More than 8 in 10 Americans (84%) say they are satisfied with the way things are going in their personal lives, according to Gallup's Dec. 5-8 poll. This includes 58% of Americans who are "very" satisfied and 26% who are "somewhat" satisfied. Only 14% are dissatisfied, with 5% "very" dissatisfied and 9% "somewhat" dissatisfied.

This high level of personal satisfaction can be contrasted with the much lower level of satisfaction "with the way things are going in the United States at this time." The Dec. 5-8 poll showed that only 45% were satisfied when asked this more general question.

Gallup began asking Americans the personal satisfaction question in 1979, and the results have consistently shown a solid majority of Americans saying they are satisfied with their personal lives.
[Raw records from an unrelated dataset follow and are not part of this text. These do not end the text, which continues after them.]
theorem transform_eq (g : List (List Int)) : transform g = transform_alt g := by
  set rows := g.length with hrows
  set cols := (g.headD []).length with hcols
  set bg := pvMostCommon (g.flatMap (fun row => row)) with hbg
  have hs0 : pvShape rows cols (List.replicate rows (List.replicate cols bg)) := by
    refine ⟨by simp, fun k hk => ?_⟩
    rw [List.getElem?_replicate, if_pos hk]
    simp
  have hnn : ∀ p ∈ pvDots g bg, 0 ≤ p.1 ∧ 0 ≤ p.2 := by
    intro p hp
    obtain ⟨r, c, -, -, rfl, -⟩ := pvMem_dots.mp hp
    exact ⟨Int.natCast_nonneg r, Int.natCast_nonneg c⟩
  have hsA : pvShape rows cols (transform g) := pvShape_fold _ _ hs0
  apply List.ext_getElem?
  intro i
  by_cases hi : i < rows
  · have hAi : (transform g)[i]? = some ((transform g)[i]'(by rw [hsA.1]; exact hi)) :=
      List.getElem?_eq_getElem _
    have hBi : (transform_alt g)[i]? = some (((List.range cols).map (fun (j : Nat) =>
        if ((i:Int) + 1, (j:Int) + 1) ∈ PySem.Set.ofList (pvDots g bg) then 0
        else if ((i:Int) + 1, (j:Int) - 1) ∈ PySem.Set.ofList (pvDots g bg) then 2
        else if ((i:Int) - 1, (j:Int) + 1) ∈ PySem.Set.ofList (pvDots g bg) then 7
        else if ((i:Int) - 1, (j:Int) - 1) ∈ PySem.Set.ofList (pvDots g bg) then 1
        else bg)) : List Int) := by
      rw [transform_alt]
      rw [List.getElem?_map, List.getElem?_range hi]
      rfl
    rw [hAi, hBi]
    congr 1
    have hlenA : ((transform g)[i]'(by rw [hsA.1]; exact hi)).length = cols := by
      have := hsA.2 i hi
      rw [hAi] at this
      simpa using this
    apply List.ext_getElem?
    intro j
    by_cases hj : j < cols
    · have hcell : pvGet2 (transform g) i j =
          (pvLastW i j (pvDots g bg)).getD bg := by
        rw [transform]
        rw [pvFold_get2 _ _ hs0 hi hj hnn]
        congr 1
        rw [pvGet2, List.getElem?_replicate, if_pos hi]
        simp [hj]
      rw [List.getElem?_eq_getElem (by rw [hlenA]; exact hj),
          List.getElem?_eq_getElem (by simpa using hj)]
      congr 1
      have hAcell : ((transform g)[i]'(by rw [hsA.1]; exact hi))[j]'(by rw [hlenA]; exact hj)
          = pvGet2 (transform g) i j := by
        rw [pvGet2, hAi]
        simp [List.getElem?_eq_getElem (show j < ((transform g)[i]'(by rw [hsA.1]; exact hi)).length by rw [hlenA]; exact hj)]
      rw [hAcell, hcell, pvLastW_eq _ (pvPairwise_dots g bg)]
      simp only [List.getElem_map, List.getElem_range]
      simp only [PySem.Set.mem_ofList]
      split_ifs <;> rfl
    · rw [List.getElem?_eq_none (by rw [hlenA]; omega),
          List.getElem?_eq_none (by simpa using hj)]
  · rw [List.getElem?_eq_none (by rw [hsA.1]; omega),
        List.getElem?_eq_none (by rw [transform_alt]; simp only [List.length_map, List.length_range]; omega)]

-- ===== VERDICT (by name: the statement is the Claim_ definition above) =====
theorem transform_spec : Claim_equal_transform := by
  intro input_grid _ _
  unfold Spec_transform
  exact transform_eq input_grid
Satisfaction has ranged from a low of 73% in the summer of 1979 to a high of 88% in late 2003.

Are You Happy?

Another question in the December poll asked Americans how happy they are at this time. The results show that a slight majority of Americans, 51%, say they are very happy, while 42% say they are fairly happy. Just 6% of Americans say they are not too happy right now.

These results have fluctuated over the past several years. In October 2000, 47% of Americans said they were very happy. This percentage decreased to 37% in November 2001 -- about two months after the Sept. 11 terrorist attacks in New York City and Washington, D.C. By December 2002, nearly half of all Americans said they were very happy. This increased to 55% in December 2003. The current results are down slightly since last year's poll.

Who's Happy and Who's Not?

An analysis of the data shows interesting subgroup differences for those who describe themselves as very happy:

  • Age: Americans aged 18 to 29 are slightly less likely than people in any other age group to say they are very happy. Forty-one percent of 18- to 29-year-olds say they are very happy, compared with 53% of 30- to 49-year-olds and 54% of those aged 50 and older.
  • Income: People living in higher-income households are more likely than those in lower-income households to say they are very happy. The poll shows that 61% of Americans earning $50,000 per year or more are very happy. This compares with 46% of those earning between $30,000 and $50,000 per year, and 37% of those earning less than $30,000 per year.
  • Party ID: Republicans (with 64% saying they are very happy) are more likely than independents (43%) or Democrats (43%) to say they are very happy.
  • Church attendance: Frequent churchgoers are more inclined than those who attend religious services less often to say they are very happy. The data show that 64% of weekly churchgoers are very happy, while 56% of those who attend services almost weekly or monthly and 38% of those who rarely or never attend church express this sentiment.
  • Marital status: Six in 10 married adults (61%) say they are very happy, while only 40% of unmarried adults express this level of happiness.